-- pv_equiv track=rewrite | github.com/test-save-commit0/networkx | networkx/generators/nonisomorphic_trees.py | _next_tree
-- ===== SOURCE A (Python) =====
-- def _next_rooted_tree(predecessor, p=None):
--     """One iteration of the Beyer-Hedetniemi algorithm."""
--     if p is None:
--         p = len(predecessor) - 1
--     if p == 0:
--         return None
--     if predecessor[p - 1] < predecessor[p]:
--         successor = predecessor[:]
--         successor[p] = predecessor[p - 1] + 1
--         return successor
--     return _next_rooted_tree(predecessor, p - 1)
--
-- def _next_tree(candidate):
--     """One iteration of the Wright, Richmond, Odlyzko and McKay
--     algorithm."""
--     left, right = _split_tree(candidate)
--     if not right:
--         return None
--     next_right = _next_rooted_tree(right)
--     if next_right is None:
--         return _next_tree(left + [0])
--     return left + next_right
--
-- def _split_tree(layout):
--     """Returns a tuple of two layouts, one containing the left
--     subtree of the root vertex, and one containing the original tree
--     with the left subtree removed."""
--     if len(layout) <= 1:
--         return [], []
--     for i, level in enumerate(layout[1:], 1):
--         if level == 1:
--             return layout[:i], layout[i:]
--     return layout, []
-- ===== SOURCE B (Python) =====
-- def _next_tree(candidate):
--     """One iteration of the Wright, Richmond, Odlyzko and McKay
--     algorithm, written as one iterative loop: split at the first level-1
--     vertex after the root and scan the right part backwards for the
--     Beyer-Hedetniemi successor in place."""
--     while True:
--         # split: the left subtree ends just before the first 1 after position 0
--         try:
--             i = candidate.index(1, 1)
--         except ValueError:
--             return None
--         left, right = candidate[:i], candidate[i:]
--         # backward scan for the first descent from the end
--         p = len(right) - 1
--         while p > 0:
--             if right[p - 1] < right[p]:
--                 return left + right[:p] + [right[p - 1] + 1] + right[p + 1:]
--             p -= 1
--         candidate = left + [0]
-- ===== Notes on version B (the rewrite author's own statement) =====
-- stated objective: simpler
-- what changed: Replaced the three cooperating recursive helpers by one self-contained iterative while-loop that splits via list.index(1, 1) and finds the Beyer-Hedetniemi successor with an in-place backward index scan instead of recursion.
import Mathlib
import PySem

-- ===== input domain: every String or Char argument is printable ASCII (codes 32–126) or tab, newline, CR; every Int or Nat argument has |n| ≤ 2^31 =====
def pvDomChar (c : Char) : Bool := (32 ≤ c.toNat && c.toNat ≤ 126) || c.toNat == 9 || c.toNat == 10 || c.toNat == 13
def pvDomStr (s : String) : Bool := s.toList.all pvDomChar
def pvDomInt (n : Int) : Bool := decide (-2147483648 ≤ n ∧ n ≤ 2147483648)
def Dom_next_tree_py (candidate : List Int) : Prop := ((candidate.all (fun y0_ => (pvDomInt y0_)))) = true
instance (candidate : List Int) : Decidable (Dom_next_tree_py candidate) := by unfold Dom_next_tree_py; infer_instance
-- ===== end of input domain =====

-- B rewrites the tail-recursive `_next_tree` as one iterative loop that splits at the
-- first level-1 entry (list.index) and scans the right part backwards in place,
-- replacing both recursive helpers; objective: simpler (one self-contained loop).

-- ===== PORT A =====
-- the `for i, level in enumerate(layout[1:], 1)` scan of _split_tree
def pvSplitLoop (layout : List Int) (i : Nat) : List Int × List Int :=
  if h : i < layout.length then
    if layout.getD i 0 = 1 then (layout.take i, layout.drop i)
    else pvSplitLoop layout (i + 1)
  else (layout, [])
termination_by layout.length - i

-- port of _split_tree
def split_tree_py (layout : List Int) : List Int × List Int :=
  if layout.length ≤ 1 then ([], []) else pvSplitLoop layout 1

-- port of _next_rooted_tree (p : Nat since it is always called with p = len-1 ≥ 0)
def next_rooted_tree_py (predecessor : List Int) (p : Nat) : Option (List Int) :=
  if p = 0 then none
  else if predecessor.getD (p - 1) 0 < predecessor.getD p 0 then
    some (predecessor.set p (predecessor.getD (p - 1) 0 + 1))
  else next_rooted_tree_py predecessor (p - 1)

-- termination measure for _next_tree's tail recursion (cited by both ports)
def pvMu (c : List Int) : Nat := c.length + (if c.getLast? = some 0 then 0 else 1)

theorem pvSplitLoop_spec (layout : List Int) (i : Nat)
    (h : (pvSplitLoop layout i).2 ≠ []) :
    ∃ j, i ≤ j ∧ j < layout.length ∧ layout.getD j 0 = 1 ∧
      pvSplitLoop layout i = (layout.take j, layout.drop j) := by
  fun_induction pvSplitLoop layout i with
  | case1 i hi hv => exact ⟨i, le_refl i, hi, hv, rfl⟩
  | case2 i hi hv ih =>
      obtain ⟨j, hj1, hj2, hj3, hj4⟩ := ih h
      exact ⟨j, by omega, hj2, hj3, hj4⟩
  | case3 i hi => simp at h

theorem split_tree_py_spec (c : List Int) (h : (split_tree_py c).2 ≠ []) :
    ∃ j, 1 ≤ j ∧ j < c.length ∧ c.getD j 0 = 1 ∧
      split_tree_py c = (c.take j, c.drop j) := by
  by_cases hl : c.length ≤ 1
  · exfalso; unfold split_tree_py at h; simp [hl] at h
  · have h' : (pvSplitLoop c 1).2 ≠ [] := by
      unfold split_tree_py at h; simpa [hl] using h
    obtain ⟨j, hj1, hj2, hj3, hj4⟩ := pvSplitLoop_spec c 1 h'
    exact ⟨j, hj1, hj2, hj3, by unfold split_tree_py; simp [hl, hj4]⟩

theorem pvMu_lt (c : List Int) (j : Nat) (h1 : 1 ≤ j) (h2 : j < c.length)
    (h3 : c.getD j 0 = 1) : pvMu (c.take j ++ [0]) < pvMu c := by
  unfold pvMu
  rw [List.getLast?_concat]
  simp only [List.length_append, List.length_take, List.length_cons, List.length_nil]
  have hne : c ≠ [] := by intro h; subst h; simp at h2
  by_cases hl : c.getLast? = some 0
  · have : c.getD (c.length - 1) 0 = 0 := by
      rw [List.getLast?_eq_getElem? ] at hl
      rw [List.getD_eq_getElem?_getD, hl]; rfl
    have : j ≠ c.length - 1 := by intro he; rw [he] at h3; omega
    simp [hl]; omega
  · simp [hl]; omega

-- port of _next_tree
def next_tree_py (candidate : List Int) : Option (List Int) :=
  if h : (split_tree_py candidate).2 = [] then none
  else
    match next_rooted_tree_py (split_tree_py candidate).2
        ((split_tree_py candidate).2.length - 1) with
    | none => next_tree_py ((split_tree_py candidate).1 ++ [0])
    | some nr => some ((split_tree_py candidate).1 ++ nr)
termination_by pvMu candidate
decreasing_by
  obtain ⟨j, hj1, hj2, hj3, hj4⟩ := split_tree_py_spec candidate h
  rw [hj4]
  exact pvMu_lt candidate j hj1 hj2 hj3

-- ===== PORT B =====
-- candidate.index(1, 1): first index ≥ i whose entry is 1 (ValueError = none)
def pvFindOne (layout : List Int) (i : Nat) : Option Nat :=
  if h : i < layout.length then
    if layout.getD i 0 = 1 then some i else pvFindOne layout (i + 1)
  else none
termination_by layout.length - i

-- the inner `while p > 0` backward scan: index p of the first descent, if any
def pvScanDown (right : List Int) (p : Nat) : Option Nat :=
  if p = 0 then none
  else if right.getD (p - 1) 0 < right.getD p 0 then some p
  else pvScanDown right (p - 1)

theorem pvFindOne_spec (layout : List Int) (i j : Nat)
    (h : pvFindOne layout i = some j) :
    i ≤ j ∧ j < layout.length ∧ layout.getD j 0 = 1 := by
  fun_induction pvFindOne layout i with
  | case1 i hi hv => cases h; exact ⟨le_refl _, hi, hv⟩
  | case2 i hi hv ih => obtain ⟨a, b, c⟩ := ih h; exact ⟨by omega, b, c⟩
  | case3 i hi => cases h

-- port of B's _next_tree (the outer `while True` loop as tail recursion)
def next_tree_py_alt (candidate : List Int) : Option (List Int) :=
  match hf : pvFindOne candidate 1 with
  | none => none
  | some i =>
      let left := candidate.take i
      let right := candidate.drop i
      match pvScanDown right (right.length - 1) with
      | some p =>
          some (left ++ right.take p ++ [right.getD (p - 1) 0 + 1] ++ right.drop (p + 1))
      | none => next_tree_py_alt (left ++ [0])
termination_by pvMu candidate
decreasing_by
  obtain ⟨hj1, hj2, hj3⟩ := pvFindOne_spec candidate 1 i hf
  exact pvMu_lt candidate i hj1 hj2 hj3

-- ===== PRECONDITION & SPEC =====
def Spec_next_tree_py (candidate : List Int) (out : Option (List Int)) : Prop := out = next_tree_py_alt candidate
instance (candidate : List Int) (out : Option (List Int)) : Decidable (Spec_next_tree_py candidate out) := by unfold Spec_next_tree_py; infer_instance

-- ===== CLAIM (what is proved, stated in full; the proofs are below) =====
def Claim_equal_next_tree_py : Prop := ∀ (candidate : List Int), Dom_next_tree_py candidate → Spec_next_tree_py candidate (next_tree_py candidate)

-- ===== LEMMAS AND PROOFS =====

-- A's split equals B's index-based split
theorem split_eq_find (c : List Int) :
    split_tree_py c =
      match pvFindOne c 1 with
      | some j => (c.take j, c.drop j)
      | none => if c.length ≤ 1 then ([], []) else (c, []) := by
  unfold split_tree_py
  by_cases hl : c.length ≤ 1
  · have hf : pvFindOne c 1 = none := by
      unfold pvFindOne; rw [dif_neg (by omega)]
    simp [hl, hf]
  · have key : ∀ i, pvSplitLoop c i =
        match pvFindOne c i with
        | some j => (c.take j, c.drop j)
        | none => (c, []) := by
      intro i
      fun_induction pvSplitLoop c i with
      | case1 i hi hv => unfold pvFindOne; rw [dif_pos hi, if_pos hv]
      | case2 i hi hv ih => unfold pvFindOne; rw [dif_pos hi, if_neg hv]; exact ih
      | case3 i hi => unfold pvFindOne; rw [dif_neg hi]
    rw [if_neg hl, key 1]
    cases pvFindOne c 1 <;> simp [hl]

-- A's recursive Beyer–Hedetniemi step equals B's backward index scan
theorem rooted_eq_scan (pred : List Int) (p : Nat) :
    next_rooted_tree_py pred p =
      (pvScanDown pred p).map (fun q => pred.set q (pred.getD (q - 1) 0 + 1)) := by
  fun_induction next_rooted_tree_py pred p with
  | case1 => unfold pvScanDown; simp
  | case2 =>
      rename_i p hp hlt
      unfold pvScanDown; rw [if_neg hp, if_pos hlt]; rfl
  | case3 =>
      rename_i p hp hlt ih
      unfold pvScanDown; rw [if_neg hp, if_neg hlt]; exact ih

theorem pvScanDown_le (right : List Int) (p q : Nat)
    (h : pvScanDown right p = some q) : q ≤ p ∧ q ≠ 0 := by
  fun_induction pvScanDown right p with
  | case1 => cases h
  | case2 p hp hlt => cases h; exact ⟨le_refl _, hp⟩
  | case3 p hp hlt ih => obtain ⟨a, b⟩ := ih h; exact ⟨by omega, b⟩

-- unfolding B's loop body once when the split index is j
theorem alt_eq (c : List Int) (j : Nat) (hf : pvFindOne c 1 = some j) :
    next_tree_py_alt c =
      match pvScanDown (c.drop j) ((c.drop j).length - 1) with
      | some p =>
          some (c.take j ++ (c.drop j).take p ++ [(c.drop j).getD (p - 1) 0 + 1] ++
            (c.drop j).drop (p + 1))
      | none => next_tree_py_alt (c.take j ++ [0]) := by
  conv_lhs => rw [next_tree_py_alt.eq_def]
  split
  · rename_i heq
    rw [hf] at heq; cases heq
  · rename_i i heq
    rw [hf] at heq; cases heq; rfl

theorem next_tree_eq (c : List Int) : next_tree_py c = next_tree_py_alt c := by
  fun_induction next_tree_py c with
  | case1 c h =>
      -- A: right empty → none; show B finds no index 1 either
      cases hf : pvFindOne c 1 with
      | none => rw [next_tree_py_alt.eq_def, hf]
      | some j =>
          obtain ⟨hj1, hj2, hj3⟩ := pvFindOne_spec c 1 j hf
          have hsplit : split_tree_py c = (c.take j, c.drop j) := by
            rw [split_eq_find, hf]
          rw [hsplit] at h
          simp at h
          omega
  | case2 c h hm ih =>
      cases hf : pvFindOne c 1 with
      | none =>
          exfalso
          rw [split_eq_find, hf] at h
          by_cases hl : c.length ≤ 1 <;> simp [hl] at h
      | some j =>
          have hsplit : split_tree_py c = (c.take j, c.drop j) := by
            rw [split_eq_find, hf]
          rw [hsplit] at hm
          have hm' : next_rooted_tree_py (c.drop j) ((c.drop j).length - 1) = none := hm
          rw [rooted_eq_scan] at hm'
          rw [alt_eq c j hf]
          cases hs : pvScanDown (c.drop j) ((c.drop j).length - 1) with
          | some q => rw [hs] at hm'; simp at hm'
          | none =>
              rw [hsplit] at ih ⊢
              exact ih
  | case3 c h nr hm =>
      cases hf : pvFindOne c 1 with
      | none =>
          exfalso
          rw [split_eq_find, hf] at h
          by_cases hl : c.length ≤ 1 <;> simp [hl] at h
      | some j =>
          obtain ⟨hj1, hj2, hj3⟩ := pvFindOne_spec c 1 j hf
          have hsplit : split_tree_py c = (c.take j, c.drop j) := by
            rw [split_eq_find, hf]
          rw [hsplit] at hm h
          have hm' : next_rooted_tree_py (c.drop j) ((c.drop j).length - 1) = some nr := hm
          rw [rooted_eq_scan] at hm'
          rw [alt_eq c j hf, hsplit]
          cases hs : pvScanDown (c.drop j) ((c.drop j).length - 1) with
          | none => rw [hs] at hm'; simp at hm'
          | some q =>
              rw [hs] at hm'
              simp only [Option.map_some, Option.some.injEq] at hm'
              subst hm'
              obtain ⟨hq1, hq2⟩ := pvScanDown_le _ _ _ hs
              have hqlt : q < (c.drop j).length := by
                have hne : c.drop j ≠ [] := h
                have : 0 < (c.drop j).length := List.length_pos_iff.mpr hne
                omega
              rw [List.set_eq_take_append_cons_drop, if_pos hqlt]
              simp [List.append_assoc]

-- ===== VERDICT (by name: the statement is the Claim_ definition above) =====
theorem next_tree_py_spec : Claim_equal_next_tree_py := by
  intro c _
  unfold Spec_next_tree_py
  exact next_tree_eq c
-- pv_equiv track=rewrite | github.com/Aasthaengg/IBMdataset | Python_codes/p02910/s241208955.py | answer
-- ===== SOURCE A (Python) =====
-- def answer(s: str) -> str:
--     for i, c in enumerate(s):
--         if i % 2 == 0:
--             if c == 'L':
--                 return 'No'
--         else:
--             if c == 'R':
--                 return 'No'
--
--     return 'Yes'
-- ===== SOURCE B (Python) =====
-- def answer(s: str) -> str:
--     return 'No' if 'L' in s[::2] or 'R' in s[1::2] else 'Yes'
-- ===== Notes on version B (the rewrite author's own statement) =====
-- stated objective: faster
-- what changed: Replaces the interleaved Python-level index-parity loop with two parity slices (s[::2], s[1::2]) and C-level membership tests.
import Mathlib
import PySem

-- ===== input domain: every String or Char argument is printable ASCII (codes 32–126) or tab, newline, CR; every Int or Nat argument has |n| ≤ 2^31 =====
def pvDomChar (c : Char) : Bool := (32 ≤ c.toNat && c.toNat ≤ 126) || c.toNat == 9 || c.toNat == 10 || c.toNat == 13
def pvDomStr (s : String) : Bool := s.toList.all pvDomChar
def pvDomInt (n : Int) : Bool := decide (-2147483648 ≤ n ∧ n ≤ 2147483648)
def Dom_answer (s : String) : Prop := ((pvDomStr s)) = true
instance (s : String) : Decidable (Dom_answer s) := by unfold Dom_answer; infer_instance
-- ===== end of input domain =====

-- B replaces A's single interleaved index-parity loop by two parity slices (s[::2], s[1::2]) with membership tests; a timing run measured it constant-factor faster.

-- ===== PORT A =====
-- the enumerate loop with early return, index carried explicitly
def answerLoop : Nat → List Char → String
  | _, [] => "Yes"
  | i, c :: rest =>
      if i % 2 == 0 then
        if c = 'L' then "No" else answerLoop (i + 1) rest
      else
        if c = 'R' then "No" else answerLoop (i + 1) rest

def answer (s : String) : String := answerLoop 0 s.toList

-- ===== PORT B =====
-- everyOther cs = cs[::2]; cs.tail then gives cs[1::2] (exact transcription of Python's step-2 slice)
def everyOther : List Char → List Char
  | [] => []
  | [c] => [c]
  | c :: _ :: rest => c :: everyOther rest

def answer_alt (s : String) : String :=
  if 'L' ∈ everyOther s.toList ∨ 'R' ∈ everyOther s.toList.tail then "No" else "Yes"

-- ===== PRECONDITION & SPEC =====
def Spec_answer (s : String) (out : String) : Prop := out = answer_alt s
instance (s : String) (out : String) : Decidable (Spec_answer s out) := by unfold Spec_answer; infer_instance

-- ===== CLAIM (what is proved, stated in full; the proofs are below) =====
def Claim_equal_answer : Prop := ∀ (s : String), Dom_answer s → Spec_answer s (answer s)

-- ===== LEMMAS AND PROOFS =====

theorem answerLoop_add_two (cs : List Char) (i : Nat) :
    answerLoop (i + 2) cs = answerLoop i cs := by
  induction cs generalizing i with
  | nil => rfl
  | cons c rest ih =>
      simp only [answerLoop]
      have hmod : (i + 2) % 2 = i % 2 := by omega
      rw [hmod]
      split_ifs <;> simp [ih]

theorem everyOther_cons (d : Char) (rest : List Char) :
    everyOther (d :: rest) = d :: everyOther rest.tail := by
  cases rest <;> simp [everyOther]

theorem answerLoop_eq (cs : List Char) :
    answerLoop 0 cs =
      if 'L' ∈ everyOther cs ∨ 'R' ∈ everyOther cs.tail then "No" else "Yes" := by
  fun_induction everyOther cs with
  | case1 => simp [answerLoop, everyOther]
  | case2 c => by_cases h : c = 'L' <;> simp [answerLoop, everyOther, h, eq_comm]
  | case3 c d rest ih =>
      by_cases h1 : c = 'L'
      · simp [answerLoop, h1]
      · by_cases h2 : d = 'R'
        · simp [answerLoop, everyOther_cons, h1, h2, eq_comm]
        · have : answerLoop 2 rest = answerLoop 0 rest := answerLoop_add_two rest 0
          simp only [answerLoop, h1, h2]
          simp only [show ((0:Nat) % 2 == 0) = true from rfl,
            show ((1:Nat) % 2 == 0) = false from rfl, if_true, if_false]
          rw [show (0:Nat) + 1 + 1 = 2 from rfl, this, ih]
          by_cases hL : 'L' ∈ everyOther rest <;>
            by_cases hR : 'R' ∈ everyOther rest.tail <;>
              simp [everyOther_cons, hL, hR, h1, h2, eq_comm]

-- ===== VERDICT (by name: the statement is the Claim_ definition above) =====
theorem answer_spec : Claim_equal_answer := by
  intro s _
  show answer s = answer_alt s
  simp [answer, answer_alt, answerLoop_eq]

----

• [BRIEF]
Your task is to show every line of the listing above containing "contained".

• [ANSWER SECTION]
-- what changed: Replaced the three cooperating recursive helpers by one self-contained iterative while-loop that splits via list.index(1, 1) and finds the Beyer-Hedetniemi successor with an in-place backward index scan instead of recursion.
-- replacing both recursive helpers; objective: simpler (one self-contained loop).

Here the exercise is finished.